People mistake, by choice, what it means to be with their experience. They believe they only have two options: either sit in the mental skybox and look at their experience, or wallow and drown in their experience. They either stuff or splatter. They then either dissociate or emote, but they do not feel, and they cannot empathize or love.
If we register a feeling from our head, then translate it into words and work with the words, we have chosen not to feel but instead to think about feeling. The difference is gigantic. We have made our internal experience abstract. Abstracting allows for no feeling, no love, and no care; it only allows for doing it “my” way.
If we think our feelings, we are paying attention to a series of ideas that we want to keep – the preset narrative, our preferred story. So we position ourselves where we believe we should be in the story, and that’s it. Once we do this, everyone involved, including ourselves, becomes a character, a moving piece in that story. Everybody’s an object, including us.
If we are not feeling and don’t see feeling as the solution, then all we believe we need to do is change our behavior. Behavior modification has nothing to do with feeling. But behavior modification is just a band-aid that will fall off in time. Feeling is closer to our underlying motivation, so it will seep through our behavior modification, no matter how conscientiously we alter our outward behavior. At some point, we have to own and master our feelings, or they will continue to master us. So our solution can’t be “I’m just going to do the opposite of what I would habitually do”. Are you willing to be with your experience, whatever it is, let whatever comes up come up from that experience, and function appropriately?
Many people who know better than to trust in behavior modification believe that they can bypass their felt experience inwardly.
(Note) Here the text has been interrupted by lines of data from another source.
-- pv_equiv track=rewrite | github.com/CJCP10/escenarios_sociales | Scripts/Escenarios/f_escenarios.py | get_escenario
-- ===== SOURCE A (Python) =====
-- def get_escenario(monto_estimado, monto_limite):
--   '''
--     input :
--       monto_estimado : lista
--       monto_limite   : presupuesto asignado a un producto para un año en particular
--     output
--       montos : lista de montos estimados que no superan el limite de presupuesto
--   '''
--   monto = 0
--   montos_list = []
--   for monto_i in monto_estimado:
--     if monto <= monto_limite:
--       monto = monto + monto_i
--       montos_list.append(monto_i)
--     else:
--       montos_list.append(0)
--
--   return montos_list
-- ===== SOURCE B (Python) =====
-- def get_escenario(monto_estimado, monto_limite):
--     # Find the cutoff k: smallest index at which the running total of kept
--     # elements first exceeds the limit (latched: no re-entry afterwards).
--     k = len(monto_estimado)
--     total = 0
--     for i, v in enumerate(monto_estimado):
--         if total > monto_limite:
--             k = i
--             break
--         total += v
--     return list(monto_estimado[:k]) + [0] * (len(monto_estimado) - k)
-- ===== Notes on version B (the rewrite author's own statement) =====
-- stated objective: simpler
-- what changed: Replaces the per-element keep-or-zero branch with finding the single cutoff index where the running sum first exceeds the limit, then building the result as prefix-slice plus zero padding.
import Mathlib
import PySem

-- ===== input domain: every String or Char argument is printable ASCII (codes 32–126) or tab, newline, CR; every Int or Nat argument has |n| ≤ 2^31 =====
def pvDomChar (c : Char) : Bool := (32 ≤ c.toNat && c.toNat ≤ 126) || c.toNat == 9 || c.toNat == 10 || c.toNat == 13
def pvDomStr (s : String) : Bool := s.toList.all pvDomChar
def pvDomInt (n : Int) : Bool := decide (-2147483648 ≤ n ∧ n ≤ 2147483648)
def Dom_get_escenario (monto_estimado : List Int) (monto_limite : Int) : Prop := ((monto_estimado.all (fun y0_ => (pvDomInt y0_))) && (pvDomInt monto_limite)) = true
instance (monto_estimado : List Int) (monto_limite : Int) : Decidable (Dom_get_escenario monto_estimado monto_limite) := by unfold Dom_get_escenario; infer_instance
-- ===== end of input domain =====

-- B replaces A's per-element keep-or-zero branch with finding the cutoff index
-- where the running sum first exceeds the limit, then slicing and zero-padding (objective: simpler).

-- ===== PORT A =====
def get_escenario (monto_estimado : List Int) (monto_limite : Int) : List Int :=
  (monto_estimado.foldl
    (fun (s : Int × List Int) monto_i =>
      if s.1 ≤ monto_limite then (s.1 + monto_i, s.2 ++ [monto_i]) else (s.1, s.2 ++ [0]))
    (0, [])).2

-- ===== PORT B =====
-- cutoff index: smallest i at which the running total first exceeds the limit
def cutLen (xs : List Int) (total : Int) (monto_limite : Int) : Nat :=
  match xs with
  | [] => 0
  | v :: rest => if total > monto_limite then 0 else 1 + cutLen rest (total + v) monto_limite

def get_escenario_alt (monto_estimado : List Int) (monto_limite : Int) : List Int :=
  let k := cutLen monto_estimado 0 monto_limite
  monto_estimado.take k ++ List.replicate (monto_estimado.length - k) 0

-- ===== PRECONDITION & SPEC =====
def Spec_get_escenario (monto_estimado : List Int) (monto_limite : Int) (out : List Int) : Prop := out = get_escenario_alt monto_estimado monto_limite
instance (monto_estimado : List Int) (monto_limite : Int) (out : List Int) : Decidable (Spec_get_escenario monto_estimado monto_limite out) := by unfold Spec_get_escenario; infer_instance

-- ===== CLAIM (what is proved, stated in full; the proofs are below) =====
def Claim_equal_get_escenario : Prop := ∀ (monto_estimado : List Int) (monto_limite : Int), Dom_get_escenario monto_estimado monto_limite → Spec_get_escenario monto_estimado monto_limite (get_escenario monto_estimado monto_limite)

-- ===== LEMMAS AND PROOFS =====

-- ===== VERDICT (by name: the statement is the Claim_ definition above) =====
theorem cutLen_latch (xs : List Int) (total monto_limite : Int) (h : total > monto_limite) :
    cutLen xs total monto_limite = 0 := by
  cases xs <;> simp [cutLen, h]

theorem foldl_eq_cut (monto_limite : Int) (xs : List Int) :
    ∀ (total : Int) (acc : List Int),
      (xs.foldl
        (fun (s : Int × List Int) monto_i =>
          if s.1 ≤ monto_limite then (s.1 + monto_i, s.2 ++ [monto_i]) else (s.1, s.2 ++ [0]))
        (total, acc)).2
      = acc ++ (xs.take (cutLen xs total monto_limite)
          ++ List.replicate (xs.length - cutLen xs total monto_limite) 0) := by
  induction xs with
  | nil => simp [cutLen]
  | cons v rest ih =>
    intro total acc
    by_cases h : total ≤ monto_limite
    · have hng : ¬ total > monto_limite := by omega
      simp only [List.foldl_cons, if_pos h]
      rw [ih (total + v) (acc ++ [v])]
      show _ = acc ++ (List.take (cutLen (v :: rest) total monto_limite) (v :: rest)
        ++ List.replicate ((v :: rest).length - cutLen (v :: rest) total monto_limite) 0)
      rw [cutLen, if_neg hng, Nat.add_comm 1, List.take_succ_cons]
      have hlen : rest.length + 1 - (cutLen rest (total + v) monto_limite + 1)
           = rest.length - cutLen rest (total + v) monto_limite := by omega
      simp [hlen]
    · have hg : total > monto_limite := by omega
      simp [List.foldl, h, cutLen, hg, ih total (acc ++ [0]),
            cutLen_latch rest total monto_limite hg, List.replicate_succ]

theorem get_escenario_spec : Claim_equal_get_escenario := by
  intro ms lim _
  unfold Spec_get_escenario get_escenario get_escenario_alt
  simpa using foldl_eq_cut lim ms 0 []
They think that if they get underneath a vibration, they have handled it. But getting underneath a vibration does not mean it has gone away. You will still at some point have to face it, own it, be with it, master it, and transcend it. And you can’t really get underneath a vibration until you have owned it, anyway, so most of these people are fooling themselves from the start.
What these people are in fact doing is trying to evade feeling. But avoiding feeling means that we do not love ourselves enough to be with whatever experience comes up within us. We deny who we really are, see ourselves as having no intrinsic value, and look outside ourselves for justification for our existence. When we do this, our own feelings have no worth to us, and we would rather not acknowledge them. We instead take refuge in “positive” ideas.
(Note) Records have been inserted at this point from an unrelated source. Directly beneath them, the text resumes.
-- pv_equiv track=rewrite | github.com/alexandraback/datacollection | solutions_5765824346324992_1/Python/paimon/b.py | solve
-- ===== SOURCE A (Python) =====
-- def f(t, m):
--     return sum(t//x for x in m) + len(m)
--
-- def f_inv(n, m, begin=None, end=None):
--     if begin is None: begin = 0
--     if end is None: end = 100000*n
--     if begin == end:
--         return begin
--     t = (begin + end)//2;
--     v = f(t, m)
--     if v < n:
--         return f_inv(n, m, t + 1, end)
--     return f_inv(n, m, begin, t)
--
-- def solve(n, m):
--     t = f_inv(n, m)
--     v = f(t, m)
--     for i, mi in enumerate(reversed(m)):
--         if t%mi == 0:
--             if v == n:
--                 return len(m) - i
--             v -= 1
-- ===== SOURCE B (Python) =====
-- def solve(n, m):
--     # iterative binary search over [begin, end)
--     begin, end = 0, 100000 * n
--     while begin != end:
--         t = (begin + end) // 2
--         if sum(t // x + 1 for x in m) < n:
--             begin = t + 1
--         else:
--             end = t
--     t = begin
--     idxs = [j for j, x in enumerate(m) if t % x == 0]
--     k = sum(t // x + 1 for x in m) - n
--     if 0 <= k < len(idxs):
--         return idxs[len(idxs) - 1 - k] + 1
--     return None
-- ===== Notes on version B (the rewrite author's own statement) =====
-- stated objective: alternative
-- what changed: The recursive binary search becomes an explicit iterative loop, and the reversed-scan that decrements a running counter v until it hits n is replaced by a forward pass that collects the divisor positions once and picks the answer by index arithmetic (offset k = f(t,m)-n from the end).
import Mathlib
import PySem

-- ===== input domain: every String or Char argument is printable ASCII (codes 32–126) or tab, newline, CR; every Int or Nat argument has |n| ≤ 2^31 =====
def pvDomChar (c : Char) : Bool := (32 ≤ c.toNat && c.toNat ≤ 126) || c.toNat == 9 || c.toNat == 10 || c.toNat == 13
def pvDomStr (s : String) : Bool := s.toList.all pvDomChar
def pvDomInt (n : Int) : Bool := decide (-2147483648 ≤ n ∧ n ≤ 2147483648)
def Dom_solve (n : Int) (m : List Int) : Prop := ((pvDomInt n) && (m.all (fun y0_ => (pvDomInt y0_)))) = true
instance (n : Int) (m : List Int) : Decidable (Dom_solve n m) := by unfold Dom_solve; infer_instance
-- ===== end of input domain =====

-- B replaces A's recursive binary search by an iterative loop and A's reversed decrementing
-- scan by one forward collection of divisor positions plus index arithmetic (objective: alternative).

-- ===== PORT A =====

-- f(t, m) = sum(t//x for x in m) + len(m)
def fA (t : Int) (m : List Int) : Int :=
  (m.map (fun x => PySem.Int.floordiv t x)).sum + m.length

-- midpoint facts used only for termination of the port
theorem pvMid_ge (b e : Int) (h : b ≤ e) : b ≤ PySem.Int.floordiv (b + e) 2 :=
  (PySem.Int.floordiv_two_mid_bounds h).1

theorem pvMid_lt (b e : Int) (h : b < e) : PySem.Int.floordiv (b + e) 2 < e := by
  rw [PySem.Int.floordiv_lt_iff_lt_mul (by omega)]; omega

-- f_inv(n, m, begin, end); the Python recursion diverges when begin > end (only reachable
-- for n < 0, excluded by Pre_), so that unreachable branch returns b as a totality guard.
def finvA (n : Int) (m : List Int) (b e : Int) : Int :=
  if b = e then b
  else if hlt : b < e then
    let t := PySem.Int.floordiv (b + e) 2
    if fA t m < n then finvA n m (t + 1) e else finvA n m b t
  else b
termination_by (e - b).toNat
decreasing_by
  · have h1 := pvMid_ge b e (le_of_lt hlt)
    have h2 := pvMid_lt b e hlt
    omega
  · have h1 := pvMid_ge b e (le_of_lt hlt)
    have h2 := pvMid_lt b e hlt
    omega

-- the 'for i, mi in enumerate(reversed(m))' loop of solve
def scanA (t n len0 : Int) : List Int → Int → Int → Option Int
  | [], _, _ => none
  | mi :: rest, i, v =>
    if PySem.Int.mod t mi = 0 then
      if v = n then some (len0 - i) else scanA t n len0 rest (i + 1) (v - 1)
    else scanA t n len0 rest (i + 1) v

def solve (n : Int) (m : List Int) : Option Int :=
  let t := finvA n m 0 (100000 * n)
  let v := fA t m
  scanA t n (m.length : Int) m.reverse 0 v

-- ===== PORT B =====

-- sum(t // x + 1 for x in m)
def fB (t : Int) (m : List Int) : Int :=
  (m.map (fun x => PySem.Int.floordiv t x + 1)).sum

-- the while-loop 'while begin != end: ...'; under Pre_ the invariant b ≤ e holds, so the
-- loop condition is ported as b < e (totality guard for the unreachable b > e case).
def bloop (n : Int) (m : List Int) (b e : Int) : Int :=
  if hlt : b < e then
    let t := PySem.Int.floordiv (b + e) 2
    if fB t m < n then bloop n m (t + 1) e else bloop n m b t
  else b
termination_by (e - b).toNat
decreasing_by
  · have h1 := pvMid_ge b e (le_of_lt hlt)
    have h2 := pvMid_lt b e hlt
    omega
  · have h1 := pvMid_ge b e (le_of_lt hlt)
    have h2 := pvMid_lt b e hlt
    omega

def solve_alt (n : Int) (m : List Int) : Option Int :=
  let t := bloop n m 0 (100000 * n)
  let idxs := ((PySem.List.enumerate m).filter (fun p => PySem.Int.mod t p.2 == 0)).map (fun p => p.1)
  let k := fB t m - n
  if 0 ≤ k ∧ k < (idxs.length : Int) then
    (PySem.List.pyGet? idxs ((idxs.length : Int) - 1 - k)).map (· + 1)
  else none

-- ===== PRECONDITION & SPEC =====
-- Pre_ excludes exactly the inputs where the Python A raises: n < 0 (the recursion
-- f_inv(0, 100000*n) never terminates, RecursionError) and 0 ∈ m (ZeroDivisionError).
def Pre_solve (n : Int) (m : List Int) : Prop := 0 ≤ n ∧ ∀ x ∈ m, x ≠ 0
instance (n : Int) (m : List Int) : Decidable (Pre_solve n m) := by unfold Pre_solve; infer_instance
def pvWitness_solve : Int × List Int := (3, [2, 5])

def Spec_solve (n : Int) (m : List Int) (out : Option Int) : Prop := out = solve_alt n m
instance (n : Int) (m : List Int) (out : Option Int) : Decidable (Spec_solve n m out) := by unfold Spec_solve; infer_instance

-- ===== CLAIM (what is proved, stated in full; the proofs are below) =====
def Claim_equal_solve : Prop := ∀ (n : Int) (m : List Int), Dom_solve n m → Pre_solve n m → Spec_solve n m (solve n m)

-- ===== LEMMAS AND PROOFS =====

theorem fB_eq_fA (t : Int) (m : List Int) : fB t m = fA t m := by
  unfold fA fB
  induction m with
  | nil => simp
  | cons x xs ih => simp only [List.map_cons, List.sum_cons, List.length_cons, ih]; push_cast; ring

theorem finvA_eq_bloop (n : Int) (m : List Int) :
    ∀ (k : Nat) (b e : Int), (e - b).toNat = k → b ≤ e → finvA n m b e = bloop n m b e := by
  intro k
  induction k using Nat.strong_induction_on with
  | _ k ih =>
    intro b e hk hle
    rw [finvA, bloop]
    by_cases heq : b = e
    · simp [heq]
    · have hlt : b < e := lt_of_le_of_ne hle heq
      have h1 := pvMid_ge b e hle
      have h2 := pvMid_lt b e hlt
      simp only [heq, if_false, dif_pos hlt, fB_eq_fA]
      split
      · exact ih _ (by omega) _ _ rfl (by omega)
      · exact ih _ (by omega) _ _ rfl (by omega)

-- positions (0-based) of the elements x of the list with t % x == 0
def dpos (t : Int) : List Int → List Nat
  | [] => []
  | x :: xs =>
    if PySem.Int.mod t x = 0 then 0 :: (dpos t xs).map (· + 1) else (dpos t xs).map (· + 1)

theorem dpos_lt (t : Int) (l : List Int) : ∀ j ∈ dpos t l, j < l.length := by
  induction l with
  | nil => simp [dpos]
  | cons x xs ih =>
    intro j hj
    simp only [dpos] at hj
    simp only [List.length_cons]
    split at hj
    · rcases List.mem_cons.1 hj with rfl | hj
      · omega
      · obtain ⟨a, ha, rfl⟩ := List.mem_map.1 hj
        have := ih a ha; omega
    · obtain ⟨a, ha, rfl⟩ := List.mem_map.1 hj
      have := ih a ha; omega

theorem dpos_append (t : Int) (a b : List Int) :
    dpos t (a ++ b) = dpos t a ++ (dpos t b).map (· + a.length) := by
  induction a with
  | nil => simp [dpos]
  | cons x xs ih =>
    simp only [List.cons_append, dpos, ih, List.length_cons]
    split <;>
    · simp only [List.map_append, List.map_map, List.cons_append]
      first
      | (congr 2 <;> [skip; (funext j; simp; omega)]) 
      | (congr 1 <;> (try funext j) <;> simp <;> omega)

theorem dpos_reverse (t : Int) (l : List Int) :
    dpos t l.reverse = ((dpos t l).map (fun j => l.length - 1 - j)).reverse := by
  induction l with
  | nil => simp [dpos]
  | cons x xs ih =>
    rw [List.reverse_cons, dpos_append, ih]
    simp only [dpos, List.length_cons, List.length_reverse]
    have hfun : (fun j => xs.length - 1 - j) = ((fun j : Nat => xs.length + 1 - 1 - j) ∘ fun x => x + 1) := by
      funext j; simp only [Function.comp_apply]; omega
    split <;>
      simp only [List.map_cons, List.map_nil, List.map_map, List.reverse_cons,
        List.map_reverse, List.length_reverse, List.append_nil] <;>
      rw [← hfun] <;> simp

theorem scanA_eq (t n len0 : Int) :
    ∀ (r : List Int) (i v : Int),
      scanA t n len0 r i v =
        if 0 ≤ v - n ∧ v - n < ((dpos t r).length : Int) then
          some (len0 - i - ((dpos t r).getD (v - n).toNat 0 : Nat))
        else none := by
  intro r
  induction r with
  | nil => intro i v; simp [scanA, dpos]
  | cons mi rest ih =>
    intro i v
    simp only [scanA, dpos]
    by_cases hd : PySem.Int.mod t mi = 0
    · simp only [hd, if_true]
      by_cases hv : v = n
      · subst hv
        rw [if_pos (by simp)]
        simp
      · rw [if_neg hv, ih]
        have hne : v - n ≠ 0 := fun h => hv (by omega)
        by_cases hin : 0 ≤ v - 1 - n ∧ v - 1 - n < ((dpos t rest).length : Int)
        · rw [if_pos hin, if_pos (by simp; omega)]
          have hlen : (v - n).toNat = (v - 1 - n).toNat + 1 := by omega
          rw [hlen, List.getD_cons_succ]
          have hb : (v - 1 - n).toNat < (dpos t rest).length := by omega
          rw [List.getD_eq_getElem _ _ hb,
            List.getD_eq_getElem ((dpos t rest).map (· + 1)) _ (by simpa using hb),
            List.getElem_map]
          push_cast
          ring_nf
        · rw [if_neg hin, if_neg (by simp; omega)]
    · simp only [hd, if_false]
      rw [ih]
      by_cases hin : 0 ≤ v - n ∧ v - n < ((dpos t rest).length : Int)
      · rw [if_pos hin, if_pos (by simp; omega)]
        have hb : (v - n).toNat < (dpos t rest).length := by omega
        rw [List.getD_eq_getElem _ _ hb,
          List.getD_eq_getElem ((dpos t rest).map (· + 1)) _ (by simpa using hb),
          List.getElem_map]
        push_cast
        ring_nf
      · rw [if_neg hin, if_neg (by simp; omega)]

theorem filter_enumerate_eq_dpos (t : Int) (l : List Int) :
    ∀ s : Int,
      ((PySem.List.enumerate l s).filter (fun p => PySem.Int.mod t p.2 == 0)).map (fun p => p.1)
        = (dpos t l).map (fun j : Nat => s + (j : Int)) := by
  induction l with
  | nil => intro s; simp [PySem.List.enumerate_nil, dpos]
  | cons x xs ih =>
    intro s
    rw [PySem.List.enumerate_cons]
    simp only [dpos]
    by_cases hd : PySem.Int.mod t x = 0
    · rw [List.filter_cons_of_pos (by simp [hd]), if_pos hd]
      simp only [List.map_cons]
      rw [ih (s + 1), List.map_map]
      congr 1
      · norm_num
      · congr 1; funext j; simp only [Function.comp_apply]; push_cast; ring
    · rw [List.filter_cons_of_neg (by simp [hd]), if_neg hd, ih (s + 1), List.map_map]
      congr 1; funext j; simp only [Function.comp_apply]; push_cast; ring

-- ===== VERDICT (by name: the statement is the Claim_ definition above) =====
theorem solve_spec : Claim_equal_solve := by
  intro n m _hdom hpre
  obtain ⟨hn, -⟩ := hpre
  unfold Spec_solve solve solve_alt
  dsimp only
  rw [← finvA_eq_bloop n m _ 0 (100000 * n) rfl (by omega)]
  set t := finvA n m 0 (100000 * n) with htdef
  rw [scanA_eq, fB_eq_fA, filter_enumerate_eq_dpos t m 0, dpos_reverse]
  set k := fA t m - n with hkdef
  by_cases hin : 0 ≤ k ∧ k < (((dpos t m).length : Nat) : Int)
  · rw [if_pos (by simpa using hin), if_pos (by simpa using hin)]
    have hkc : k.toNat < (dpos t m).length := by omega
    have hidx : k.toNat < ((dpos t m).map (fun j => m.length - 1 - j)).reverse.length := by
      simpa using hkc
    rw [List.getD_eq_getElem _ _ hidx, List.getElem_reverse, List.getElem_map]
    have hblen : (((dpos t m).map (fun j : Nat => (0 : Int) + (j : Int))).length : Int)
        = ((dpos t m).length : Int) := by simp
    rw [hblen, PySem.List.pyGet?_of_nonneg _
      (show (0 : Int) ≤ ((dpos t m).length : Int) - 1 - k by omega)]
    have hbi : (((dpos t m).length : Int) - 1 - k).toNat
        < ((dpos t m).map (fun j : Nat => (0 : Int) + (j : Int))).length := by
      simp; omega
    rw [List.getElem?_eq_getElem hbi, List.getElem_map]
    simp only [Option.map_some, Option.some.injEq]
    have hsame : ((dpos t m).map (fun j => m.length - 1 - j)).length - 1 - k.toNat
        = (((dpos t m).length : Int) - 1 - k).toNat := by simp; omega
    have hb2 : (((dpos t m).length : Int) - 1 - k).toNat < (dpos t m).length := by omega
    have helem := dpos_lt t m ((dpos t m)[(((dpos t m).length : Int) - 1 - k).toNat]'hb2)
      (List.getElem_mem hb2)
    simp only [hsame]
    push_cast
    omega
  · rw [if_neg (by simpa using hin), if_neg (by simpa using hin)]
As we go inward, we move from all too apparent, where our feelings are running us completely, to alternating, at which point there are times when we appear to have restraint and awareness. Only when we have attenuated our feelings can we show consistent restraint and appropriate expression. We have owned our feelings and are willing to use them as the situation requires. Eventually we achieve complete mastery of our feelings, which is referred to as dormancy. It is not that we do not feel, but that we feel cleanly and clearly without attachment.
This process of mastering our feelings takes guidance, time, effort, and courage. We need to rely on the Guru to guide us through the maze of our vibrations. It takes time and consistent effort to map the territory of our feelings. And we have to have courage to feel all that we have to feel.
Our models in this practice are the monk and the warrior. The monk and the warrior are very similar, and respect each other. Both have to face the enemy, and the first enemy is ourselves. If we don’t face ourselves, we will never be monks or warriors—or warrior monks, or monk warriors. There is no place here for timidity.
Wimp | Courageous / warrior |
Cautious | Foolhardy |
In The Art of War, Sun Tzu says that in order to be a successful strategist, you must know yourself, know the terrain, and know the enemy. Much of the struggle in our lives, indeed most of it, is with our own feelings. With courage, tenacity, and trust in the Guru, we can own, master, and transcend our inner vibrations and achieve the interior stillness in which Love arises.